theorem pv_bsolve_spec (f : Nat) (group : List String) (d : Nat)
    (hlen : ∀ w ∈ group, d ≤ w.toList.length)
    (hfuel : ∀ w ∈ group, w.toList.length < d + f) :
    bSolve f group (d : Int) =
      (pvPrs f (group.map (fun w => w.toList.drop d)) +
        (if 0 < d then pvGain (pvLft f (group.map (fun w => w.toList.drop d))) else 0),
       if 0 < d then pvPos (pvLft f (group.map (fun w => w.toList.drop d)))
       else pvLft f (group.map (fun w => w.toList.drop d))) := by
  induction f generalizing group d with
  | zero =>
    have hg : group = [] := by
      refine List.eq_nil_iff_forall_not_mem.mpr (fun w hw => ?_)
      have h1 := hlen w hw
      have h2 := hfuel w hw
      omega
    subst hg
    simp [bSolve, pvPrs, pvLft, pvPos, pvGain]
  | succ f ih =>
    have hsplit : ∀ (l : List String) (a : Int) (b : PySem.Dict Char (List String)),
        l.foldl (bCollect (d : Int)) (a, b) =
          (l.foldl (fun x w => if PySem.Str.len w = (d : Int) then x + 1 else x) a,
           l.foldl (fun bk w => if PySem.Str.len w = (d : Int) then bk
             else match PySem.Str.pyGet? w (d : Int) with
               | some c => bk.modify c [] (fun g => g ++ [w])
               | none => bk) b) := by
      intro l
      induction l with
      | nil => intro a b; rfl
      | cons w t iht =>
        intro a b
        simp only [List.foldl_cons]
        have hstep : bCollect (d : Int) (a, b) w =
            (if PySem.Str.len w = (d : Int) then a + 1 else a,
             if PySem.Str.len w = (d : Int) then b
             else match PySem.Str.pyGet? w (d : Int) with
               | some c => b.modify c [] (fun g => g ++ [w])
               | none => b) := by
          by_cases hw : PySem.Str.len w = (d : Int)
          · simp only [bCollect, if_pos hw]
          · simp only [bCollect, if_neg hw]
            cases hg : PySem.Str.pyGet? w (d : Int) <;> rfl
        rw [hstep, iht]
    have hcnt : group.foldl (fun x w => if PySem.Str.len w = (d : Int) then x + 1 else x) (0 : Int)
        = ((group.map (fun w => w.toList.drop d)).count [] : Int) := by
      rw [PySem.List.foldl_ite_add_one (fun w => PySem.Str.len w = (d : Int)) group 0, zero_add]
      rw [List.count_eq_countP, List.countP_map]
      norm_cast
      refine List.countP_congr (fun w hw => ?_)
      have hwl := hlen w hw
      by_cases h : w.toList.length = d
      · simp [PySem.Str.len_eq, h, Function.comp, List.drop_eq_nil_iff]
      · have h1 : (decide (PySem.Str.len w = (d : Int))) = false := by
          simp only [PySem.Str.len_eq, decide_eq_false_iff_not]
          exact_mod_cast h
        have h2 : w.toList.drop d ≠ [] := by
          rw [ne_eq, List.drop_eq_nil_iff]
          omega
        simp only [Function.comp, h1, beq_iff_eq, Bool.false_eq_true, false_iff]
        exact h2
    have hG : ∀ bk : PySem.Dict Char (List String), group.foldl (fun bk w => if PySem.Str.len w = (d : Int) then bk
             else match PySem.Str.pyGet? w (d : Int) with
               | some c => bk.modify c [] (fun g => g ++ [w])
               | none => bk) bk =
        (group.filter (fun w => decide (¬ PySem.Str.len w = (d : Int)))).foldl
          (fun bk w => bk.modify (w.toList.getD d ' ') [] (fun g => g ++ [w])) bk := by
      intro bk
      rw [← PySem.List.foldl_ite_eq_foldl_filter (fun w => ¬ PySem.Str.len w = (d : Int)) _ group bk]
      apply PySem.List.foldl_congr_mem
      intro acc w hw
      by_cases h : PySem.Str.len w = (d : Int)
      · rw [if_pos h, if_neg (not_not_intro h)]
      · have hne : w.toList.length ≠ d := by
          intro he
          exact h (by rw [PySem.Str.len_eq, he])
        have hdlt : d < w.toList.length := by
          have := hlen w hw
          omega
        have hpg : PySem.Str.pyGet? w (d : Int) = some (w.toList.getD d ' ') := by
          rw [PySem.Str.pyGet?_eq]
          rw [show PySem.Chars.pyGet? w.toList (d : Int) = w.toList[(d : Nat)]? from
            PySem.List.pyGet?_natCast w.toList d]
          rw [List.getElem?_eq_getElem hdlt, List.getD_eq_getElem _ _ hdlt]
        rw [if_neg h, if_pos h, hpg]
    have hkeys : ((group.filter (fun w => decide (¬ PySem.Str.len w = (d : Int)))).foldl
          (fun bk w => bk.modify (w.toList.getD d ' ') [] (fun g => g ++ [w]))
          (PySem.Dict.empty : PySem.Dict Char (List String))).keys =
        PySem.Set.ofList ((group.filter (fun w => decide (¬ PySem.Str.len w = (d : Int)))).map
          (fun w => w.toList.getD d ' ')) := by
      have hk := PySem.Dict.keys_foldl_modify_key
        (group.filter (fun w => decide (¬ PySem.Str.len w = (d : Int))))
        (fun w : String => w.toList.getD d ' ') ([] : List String)
        (fun _ w => fun g => g ++ [w]) (PySem.Dict.empty : PySem.Dict Char (List String))
      exact hk.trans (by rw [PySem.Dict.keys_empty]; exact PySem.Set.update_empty _)
    have hnodup : ((group.filter (fun w => decide (¬ PySem.Str.len w = (d : Int)))).foldl
          (fun bk w => bk.modify (w.toList.getD d ' ') [] (fun g => g ++ [w]))
          (PySem.Dict.empty : PySem.Dict Char (List String))).keys.Nodup := by
      rw [hkeys]
      exact PySem.Set.nodup_ofList _
    have hgetD : ∀ c : Char,
        ((group.filter (fun w => decide (¬ PySem.Str.len w = (d : Int)))).foldl
          (fun bk w => bk.modify (w.toList.getD d ' ') [] (fun g => g ++ [w]))
          (PySem.Dict.empty : PySem.Dict Char (List String))).getD c [] =
        (group.filter (fun w => decide (¬ PySem.Str.len w = (d : Int)))).filter
          (fun w => w.toList.getD d ' ' == c) := by
      intro c
      rw [show (group.filter (fun w => decide (¬ PySem.Str.len w = (d : Int)))).foldl
            (fun bk w => bk.modify (w.toList.getD d ' ') [] (fun g => g ++ [w]))
            (PySem.Dict.empty : PySem.Dict Char (List String)) =
          ((group.filter (fun w => decide (¬ PySem.Str.len w = (d : Int)))).map
            (fun w => (w.toList.getD d ' ', w))).foldl
            (fun bk p => bk.modify p.1 [] (fun g => g ++ [p.2])) PySem.Dict.empty from
        (List.foldl_map (f := fun w : String => (w.toList.getD d ' ', w))
          (g := fun (bk : PySem.Dict Char (List String)) (p : Char × String) =>
            bk.modify p.1 [] (fun g => g ++ [p.2]))).symm]
      rw [PySem.Dict.getD_foldl_modify_append, PySem.Dict.getD_empty, List.nil_append,
        List.filter_map, List.map_map]
      simp [Function.comp_def]
    have hunfold : bSolve (f+1) group (d : Int) =
        (let pl := ((group.foldl (bCollect (d : Int)) ((0 : Int), PySem.Dict.empty)).2).values.foldl
            (fun acc g => (acc.1 + (bSolve f g ((d : Int) + 1)).1, acc.2 + (bSolve f g ((d : Int) + 1)).2))
            ((0 : Int), (group.foldl (bCollect (d : Int)) ((0 : Int), PySem.Dict.empty)).1);
         if 0 < (d : Int) ∧ 2 ≤ pl.2 then (pl.1 + 2, pl.2 - 2) else pl) := rfl
    rw [hunfold, hsplit group 0 PySem.Dict.empty]
    dsimp only
    rw [hG, hcnt, PySem.Dict.values_eq_map_keys _ hnodup [], hkeys, List.foldl_map]
    rw [PySem.List.foldl_prod_mk
      (f := fun a c => a + (bSolve f
        (((group.filter (fun w => decide (¬ PySem.Str.len w = (d : Int)))).foldl
          (fun bk w => bk.modify (w.toList.getD d ' ') [] (fun g => g ++ [w]))
          (PySem.Dict.empty : PySem.Dict Char (List String))).getD c []) ((d : Int) + 1)).1)
      (g := fun a c => a + (bSolve f
        (((group.filter (fun w => decide (¬ PySem.Str.len w = (d : Int)))).foldl
          (fun bk w => bk.modify (w.toList.getD d ' ') [] (fun g => g ++ [w]))
          (PySem.Dict.empty : PySem.Dict Char (List String))).getD c []) ((d : Int) + 1)).2)]
    rw [PySem.List.foldl_add, PySem.List.foldl_add]
    have hIH : ∀ c : Char, bSolve f
        (((group.filter (fun w => decide (¬ PySem.Str.len w = (d : Int)))).foldl
          (fun bk w => bk.modify (w.toList.getD d ' ') [] (fun g => g ++ [w]))
          (PySem.Dict.empty : PySem.Dict Char (List String))).getD c []) ((d : Int) + 1) =
        (pvPrs f (pvSub (group.map (fun w => w.toList.drop d)) c) +
          pvGain (pvLft f (pvSub (group.map (fun w => w.toList.drop d)) c)),
         pvPos (pvLft f (pvSub (group.map (fun w => w.toList.drop d)) c))) := by
      intro c
      rw [hgetD c]
      have hlen' : ∀ w ∈ (group.filter (fun w => decide (¬ PySem.Str.len w = (d : Int)))).filter
          (fun w => w.toList.getD d ' ' == c), (d + 1) ≤ w.toList.length := by
        intro w hw
        have hw1 := List.mem_filter.mp hw
        have hw2 := List.mem_filter.mp hw1.1
        have hne : w.toList.length ≠ d := by
          have := of_decide_eq_true hw2.2
          intro he
          exact this (by rw [PySem.Str.len_eq, he])
        have := hlen w hw2.1
        omega
      have hfuel' : ∀ w ∈ (group.filter (fun w => decide (¬ PySem.Str.len w = (d : Int)))).filter
          (fun w => w.toList.getD d ' ' == c), w.toList.length < (d + 1) + f := by
        intro w hw
        have hw1 := List.mem_filter.mp hw
        have hw2 := List.mem_filter.mp hw1.1
        have := hfuel w hw2.1
        omega
      have hcast : ((d : Int) + 1) = ((d + 1 : Nat) : Int) := by push_cast; ring
      rw [hcast, ih _ (d + 1) hlen' hfuel', if_pos (Nat.succ_pos d), if_pos (Nat.succ_pos d),
        ← pv_bucket_sub group d hlen c]
    simp only [hIH]
    rw [pv_sum_keys _ (PySem.Set.nodup_ofList _), pv_sum_keys _ (PySem.Set.nodup_ofList _)]
    have hfin : ((group.filter (fun w => decide (¬ PySem.Str.len w = (d : Int)))).map
        (fun w => w.toList.getD d ' ')).toFinset =
        pvHeads (group.map (fun w => w.toList.drop d)) := by
      unfold pvHeads
      rw [pv_filterMap_head group d hlen]
    rw [pv_toFinset_ofList, hfin, zero_add, ← pv_prs_def, ← pv_lft_def]
    rcases Nat.eq_zero_or_pos d with hd | hd
    · subst hd
      norm_num
    · have hdi : (0 : Int) < (d : Int) := by exact_mod_cast hd
      by_cases h2 : 2 ≤ pvLft (f + 1) (group.map (fun w => w.toList.drop d))
      · rw [if_pos ⟨hdi, h2⟩, if_pos hd, if_pos hd]
        simp [pvGain, pvPos, h2]
      · rw [if_neg (fun hc => h2 hc.2), if_pos hd, if_pos hd]
        simp [pvGain, pvPos, h2]
-- pv_equiv track=rewrite | github.com/hivdb/hivdb-DTG | preset/statistics.py | get_binary_mark_list
-- ===== SOURCE A (Python) =====
-- from collections import defaultdict
--
-- def get_binary_mark_list(records):
--
--     items = set([
--         j
--         for i in records
--         for j in i
--     ])
--
--     result = defaultdict(list)
--
--     for i in items:
--         for j in records:
--             result[i].append(i in j)
--
--     return result
-- ===== SOURCE B (Python) =====
-- from collections import defaultdict
--
-- def get_binary_mark_list(records):
--     items = list(set(j for i in records for j in i))
--     pos = {e: k for k, e in enumerate(items)}
--     n = len(records)
--     table = [[False] * n for _ in items]
--     for idx, record in enumerate(records):
--         for e in record:
--             table[pos[e]][idx] = True
--     result = defaultdict(list)
--     for k, e in enumerate(items):
--         result[e] = table[k]
--     return result
-- ===== Notes on version B (the rewrite author's own statement) =====
-- stated objective: faster
-- what changed: B replaces A's per-(item,record) membership test and dict appends with an indexed boolean table: it numbers the items once, preallocates a row of False per item, makes a single scatter pass over the records setting table[pos[e]][idx] = True for each element actually present, and assembles the dict at the end.
import Mathlib
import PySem

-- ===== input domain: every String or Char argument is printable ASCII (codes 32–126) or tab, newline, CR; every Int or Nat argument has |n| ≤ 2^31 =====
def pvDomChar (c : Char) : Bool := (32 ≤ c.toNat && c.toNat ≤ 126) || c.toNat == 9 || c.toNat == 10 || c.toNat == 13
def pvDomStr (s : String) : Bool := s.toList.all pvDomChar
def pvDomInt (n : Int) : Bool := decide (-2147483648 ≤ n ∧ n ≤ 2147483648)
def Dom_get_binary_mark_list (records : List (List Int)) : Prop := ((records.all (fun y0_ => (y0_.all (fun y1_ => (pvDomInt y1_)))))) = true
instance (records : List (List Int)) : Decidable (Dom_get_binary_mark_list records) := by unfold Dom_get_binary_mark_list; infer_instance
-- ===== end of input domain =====

-- B numbers the items, preallocates an all-False boolean table, fills it by one scatter pass over
-- the records' elements and assembles the dict at the end, instead of A's membership test per
-- (item, record) pair with dict appends; the returned dicts are equal.

-- ===== PORT A =====
def get_binary_mark_list (records : List (List Int)) : List (Int × List Bool) :=
  let items : PySem.Set Int := PySem.Set.ofList (records.flatMap (fun i => i))
  let result : PySem.Dict Int (List Bool) :=
    items.foldl (fun d i =>
      records.foldl (fun d j => d.modify i [] (fun l => l ++ [decide (i ∈ j)])) d)
      PySem.Dict.empty
  result.items

-- ===== PORT B =====
def get_binary_mark_list_alt (records : List (List Int)) : List (Int × List Bool) :=
  let items : PySem.Set Int := PySem.Set.ofList (records.flatMap (fun i => i))
  let pos : PySem.Dict Int Int :=
    (PySem.List.enumerate items).foldl (fun d p => d.insert p.2 p.1) PySem.Dict.empty
  let n : Nat := records.length
  let table : List (List Bool) := items.map (fun _ => List.replicate n false)
  -- table[pos[e]][idx] = True; pos[e] is exact via getD since every element e occurs in pos,
  -- and the row index is in range, so List.modify / List.set hit exactly Python's cells
  let table2 : List (List Bool) :=
    (PySem.List.enumerate records).foldl (fun t p =>
      p.2.foldl (fun t e => t.modify (pos.getD e 0).toNat (fun row => row.set p.1.toNat true)) t)
      table
  let result : PySem.Dict Int (List Bool) :=
    (PySem.List.enumerate items).foldl
      (fun d p => d.insert p.2 (table2.getD p.1.toNat [])) PySem.Dict.empty
  result.items

-- ===== PRECONDITION & SPEC =====
def Spec_get_binary_mark_list (records : List (List Int)) (out : List (Int × List Bool)) : Prop := out = get_binary_mark_list_alt records
instance (records : List (List Int)) (out : List (Int × List Bool)) : Decidable (Spec_get_binary_mark_list records out) := by unfold Spec_get_binary_mark_list; infer_instance

-- ===== CLAIM (what is proved, stated in full; the proofs are below) =====
def Claim_equal_get_binary_mark_list : Prop := ∀ (records : List (List Int)), Dom_get_binary_mark_list records → Spec_get_binary_mark_list records (get_binary_mark_list records)

-- ===== LEMMAS AND PROOFS =====

-- A's inner loop over the records, once key i is present with value v: it appends the marks.
theorem pvA_inner (rs : List (List Int)) (i : Int) :
    ∀ (d : PySem.Dict Int (List Bool)) (v : List Bool),
    rs.foldl (fun d j => d.modify i [] (fun l => l ++ [decide (i ∈ j)])) (d.insert i v)
      = d.insert i (v ++ rs.map (fun j => decide (i ∈ j))) := by
  induction rs with
  | nil => intro d v; simp
  | cons r rest ih =>
      intro d v
      simp only [List.foldl_cons, List.map_cons]
      have h1 : (d.insert i v).modify i [] (fun l => l ++ [decide (i ∈ r)])
          = d.insert i (v ++ [decide (i ∈ r)]) := by
        simp [PySem.Dict.modify, PySem.Dict.getD_insert_self, PySem.Dict.insert_insert_self]
      rw [h1, ih]
      simp

-- A's outer loop over the (nodup, fresh) items, when records is nonempty.
theorem pvA_outer (r : List Int) (rs : List (List Int)) :
    ∀ (l : List Int) (d : PySem.Dict Int (List Bool)), l.Nodup →
    (∀ i ∈ l, d.contains i = false) →
    (l.foldl (fun d i =>
        (r :: rs).foldl (fun d j => d.modify i [] (fun l => l ++ [decide (i ∈ j)])) d) d).items
      = d.items ++ l.map (fun i => (i, (r :: rs).map (fun j => decide (i ∈ j)))) := by
  intro l
  induction l with
  | nil => intro d _ _; simp
  | cons i rest ih =>
      intro d hnd hfresh
      rw [List.foldl_cons, List.foldl_cons]
      have hfi : d.contains i = false := hfresh i (by simp)
      have h1 : d.modify i [] (fun l => l ++ [decide (i ∈ r)])
          = d.insert i ([] ++ [decide (i ∈ r)]) := by
        simp [PySem.Dict.modify, PySem.Dict.getD_of_not_contains d _ hfi]
      rw [h1]
      simp only [List.nil_append]
      rw [pvA_inner]
      rw [ih (d.insert i ([decide (i ∈ r)] ++ rs.map (fun j => decide (i ∈ j))))
            (List.Nodup.of_cons hnd)
            (by
              intro x hx
              rw [PySem.Dict.contains_insert]
              have hne : x ≠ i := by
                rintro rfl; exact (List.nodup_cons.mp hnd).1 hx
              simp [hne, hfresh x (List.mem_cons_of_mem _ hx)])]
      rw [PySem.Dict.items_insert_of_not_contains d _ hfi]
      simp

-- B's position dict leaves a key it never inserts untouched.
theorem pvPos_skip (e : Int) : ∀ (l : List Int) (s : Int) (d : PySem.Dict Int Int), e ∉ l →
    ((PySem.List.enumerate l s).foldl (fun d p => d.insert p.2 p.1) d).getD e 0 = d.getD e 0 := by
  intro l
  induction l with
  | nil => intro s d _; simp [PySem.List.enumerate_nil]
  | cons x xs ih =>
      intro s d he
      rw [PySem.List.enumerate_cons, List.foldl_cons]
      rw [ih (s + 1) _ (fun h => he (List.mem_cons_of_mem _ h))]
      exact PySem.Dict.getD_insert_of_ne d _ _ (by rintro rfl; exact he List.mem_cons_self)

-- B's position dict maps the k-th item to s + k.
theorem pvPos_getD : ∀ (l : List Int), l.Nodup → ∀ (s : Int) (d : PySem.Dict Int Int),
    ∀ (k : Nat) (hk : k < l.length),
    ((PySem.List.enumerate l s).foldl (fun d p => d.insert p.2 p.1) d).getD l[k] 0 = s + k := by
  intro l
  induction l with
  | nil => intro _ s d k hk; simp at hk
  | cons x xs ih =>
      intro hnd s d k hk
      rw [PySem.List.enumerate_cons, List.foldl_cons]
      cases k with
      | zero =>
          simp only [List.getElem_cons_zero]
          rw [pvPos_skip x xs (s + 1) _ (List.nodup_cons.mp hnd).1]
          simp [PySem.Dict.getD_insert_self]
      | succ k =>
          simp only [List.getElem_cons_succ]
          rw [ih (List.Nodup.of_cons hnd) (s + 1) _ k (by simpa using hk)]
          push_cast; ring

-- fold of modifies preserves the table length.
theorem pvScat_len (ik : Int → Nat) (f : Int → List Bool → List Bool) :
    ∀ (es : List Int) (t : List (List Bool)),
    (es.foldl (fun t e => t.modify (ik e) (f e)) t).length = t.length := by
  intro es
  induction es with
  | nil => intro t; rfl
  | cons e rest ih => intro t; rw [List.foldl_cons, ih]; simp

-- List.modify seen through getD at an in-range index.
theorem pvGetD_modify (t : List (List Bool)) (i k : Nat) (f : List Bool → List Bool)
    (hk : k < t.length) :
    (t.modify i f).getD k [] = if i = k then f (t.getD k []) else t.getD k [] := by
  simp only [List.getD_eq_getElem?_getD, List.getElem?_modify, Option.map_eq_map]
  rw [List.getElem?_eq_getElem hk]
  by_cases h : i = k <;> simp [h]

-- B's inner scatter loop, read at row k whose item is x.
theorem pvScat_inner (ik : Int → Nat) (idx k : Nat) (x : Int) :
    ∀ (es : List Int) (t : List (List Bool)), k < t.length →
    (∀ e ∈ es, (ik e = k ↔ e = x)) →
    (es.foldl (fun t e => t.modify (ik e) (fun row => row.set idx true)) t).getD k []
      = if x ∈ es then (t.getD k []).set idx true else t.getD k [] := by
  intro es
  induction es with
  | nil => intro t _ _; simp
  | cons e rest ih =>
      intro t hk h
      rw [List.foldl_cons]
      rw [ih _ (by simpa using hk) (fun e' he' => h e' (List.mem_cons_of_mem _ he'))]
      rw [pvGetD_modify t (ik e) k _ hk]
      by_cases hex : e = x
      · have hik : ik e = k := (h e List.mem_cons_self).mpr hex
        have hxm : x ∈ e :: rest := by rw [List.mem_cons]; exact Or.inl hex.symm
        by_cases hm : x ∈ rest <;> simp [hik, hxm, hm, List.set_set]
      · have hik : ik e ≠ k := fun hh => hex ((h e List.mem_cons_self).mp hh)
        have hxe : (x ∈ e :: rest) ↔ (x ∈ rest) := by
          rw [List.mem_cons]
          exact or_iff_right (fun h1 => hex h1.symm)
        simp [hik, hxe]
-- B's outer scatter loop, read at row k whose item is x.
theorem pvScat_outer (ik : Int → Nat) (k : Nat) (x : Int) :
    ∀ (ps : List (Int × List Int)) (t : List (List Bool)), k < t.length →
    (∀ p ∈ ps, ∀ e ∈ p.2, (ik e = k ↔ e = x)) →
    (ps.foldl (fun t p =>
        p.2.foldl (fun t e => t.modify (ik e) (fun row => row.set p.1.toNat true)) t) t).getD k []
      = ps.foldl (fun v p => if x ∈ p.2 then v.set p.1.toNat true else v) (t.getD k []) := by
  intro ps
  induction ps with
  | nil => intro t _ _; rfl
  | cons p rest ih =>
      intro t hk h
      simp only [List.foldl_cons]
      rw [ih _ (by rw [pvScat_len]; exact hk) (fun q hq => h q (List.mem_cons_of_mem _ hq))]
      rw [pvScat_inner ik p.1.toNat k x p.2 t hk (h p List.mem_cons_self)]

-- The if-mem-set accumulator over enumerate equals the membership marks.
theorem pvB_value (i : Int) :
    ∀ (rs : List (List Int)) (pre : List Bool),
    (PySem.List.enumerate rs (pre.length : Int)).foldl
        (fun v p => if i ∈ p.2 then v.set p.1.toNat true else v)
        (pre ++ List.replicate rs.length false)
      = pre ++ rs.map (fun j => decide (i ∈ j)) := by
  intro rs
  induction rs with
  | nil => intro pre; simp [PySem.List.enumerate]
  | cons r rest ih =>
      intro pre
      rw [PySem.List.enumerate_cons]
      simp only [List.foldl_cons, List.length_cons, List.map_cons]
      have hrep : List.replicate (rest.length + 1) false = false :: List.replicate rest.length false := rfl
      have hstep : (if i ∈ r then (pre ++ List.replicate (rest.length + 1) false).set
              ((pre.length : Int)).toNat true
            else pre ++ List.replicate (rest.length + 1) false)
          = (pre ++ [decide (i ∈ r)]) ++ List.replicate rest.length false := by
        rw [hrep]
        by_cases hm : i ∈ r
        · simp only [hm, if_pos, Int.toNat_natCast]
          rw [List.set_append]
          simp
        · simp [hm]
      rw [hstep]
      have hlen : ((pre.length : Int) + 1) = (((pre ++ [decide (i ∈ r)]).length : Nat) : Int) := by
        simp
      rw [hlen, ih (pre ++ [decide (i ∈ r)])]
      simp

-- ===== VERDICT (by name: the statement is the Claim_ definition above) =====
theorem get_binary_mark_list_spec : Claim_equal_get_binary_mark_list := by
  intro records _
  unfold Spec_get_binary_mark_list get_binary_mark_list get_binary_mark_list_alt
  simp only []
  set flat := records.flatMap (fun i => i) with hflat
  set items : PySem.Set Int := PySem.Set.ofList flat with hitems
  have hnd : items.Nodup := PySem.Set.nodup_ofList flat
  cases hcase : items with
  | nil =>
      rw [hcase] at *
      simp [PySem.List.enumerate_nil]
  | cons i0 irest =>
      -- some item exists, hence some record is nonempty, hence records ≠ []
      obtain ⟨r, rs, hrr⟩ : ∃ r rs, records = r :: rs := by
        cases hr : records with
        | nil =>
            exfalso
            have : i0 ∈ items := by rw [hcase]; simp
            rw [hitems, PySem.Set.mem_ofList, hflat, hr] at this
            simp at this
        | cons r rs => exact ⟨r, rs, rfl⟩
      rw [← hcase] at *
      -- A's side
      rw [hrr, pvA_outer r rs items PySem.Dict.empty hnd (by intro x _; rfl)]
      rw [show (PySem.Dict.empty : PySem.Dict Int (List Bool)).items = [] from rfl, List.nil_append]
      rw [← hrr]
      -- B's side: the final insert loop over fresh distinct keys
      set pos : PySem.Dict Int Int :=
        (PySem.List.enumerate items).foldl (fun d p => d.insert p.2 p.1) PySem.Dict.empty
        with hpos
      set table2 : List (List Bool) :=
        (PySem.List.enumerate records).foldl (fun t p =>
          p.2.foldl (fun t e =>
            t.modify (pos.getD e 0).toNat (fun row => row.set p.1.toNat true)) t)
          (items.map (fun _ => List.replicate records.length false))
        with htable2
      rw [PySem.Dict.items_foldl_insert_fresh (PySem.List.enumerate items)
            (fun p => p.2) (fun p => table2.getD p.1.toNat []) PySem.Dict.empty
            (by intro a _; rfl)
            (by rw [PySem.List.map_snd_enumerate]; exact hnd)]
      rw [show (PySem.Dict.empty : PySem.Dict Int (List Bool)).items = [] from rfl, List.nil_append]
      -- pos maps the k-th item to k
      have hposk : ∀ (k : Nat) (hk : k < items.length), pos.getD items[k] 0 = (k : Int) := by
        intro k hk
        rw [hpos]
        have := pvPos_getD items hnd 0 PySem.Dict.empty k hk
        simpa using this
      -- elementwise equality of the two item lists
      apply List.ext_getElem
      · simp [PySem.List.length_enumerate]
      · intro k hk1 hk2
        have hk : k < items.length := by
          simpa [PySem.List.length_enumerate] using hk1
        rw [List.getElem_map, List.getElem_map, PySem.List.getElem_enumerate]
        simp only [zero_add, Int.toNat_natCast]
        congr 1
        -- row k of the final table is the mark list of items[k]
        have hikiff : ∀ p ∈ PySem.List.enumerate records, ∀ e ∈ p.2,
            ((pos.getD e 0).toNat = k ↔ e = items[k]) := by
          intro p hp e he
          have hmem : e ∈ items := by
            rw [hitems, PySem.Set.mem_ofList, hflat]
            refine List.mem_flatMap.mpr ⟨p.2, ?_, he⟩
            have := PySem.List.map_snd_enumerate records (0 : Int)
            exact this ▸ List.mem_map.mpr ⟨p, hp, rfl⟩
          obtain ⟨j, hj, hje⟩ := List.getElem_of_mem hmem
          subst hje
          rw [hposk j hj, Int.toNat_natCast]
          exact (List.Nodup.getElem_inj_iff hnd).symm
        rw [htable2, pvScat_outer ((fun e => (pos.getD e 0).toNat)) k items[k]
              (PySem.List.enumerate records)
              (items.map (fun _ => List.replicate records.length false))
              (by simpa using hk) hikiff]
        have hinit : (items.map (fun _ => List.replicate records.length false)).getD k []
            = List.replicate records.length false := by
          rw [List.getD_eq_getElem?_getD, List.getElem?_map, List.getElem?_eq_getElem hk]
          rfl
        rw [hinit]
        have := pvB_value items[k] records []
        simpa using this.symm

| EXERCISE DETAILS |
Please tally how many lines in the listing above contain the word "pvPrs", and answer with the figure alone.

| WRITTEN REPLY |
3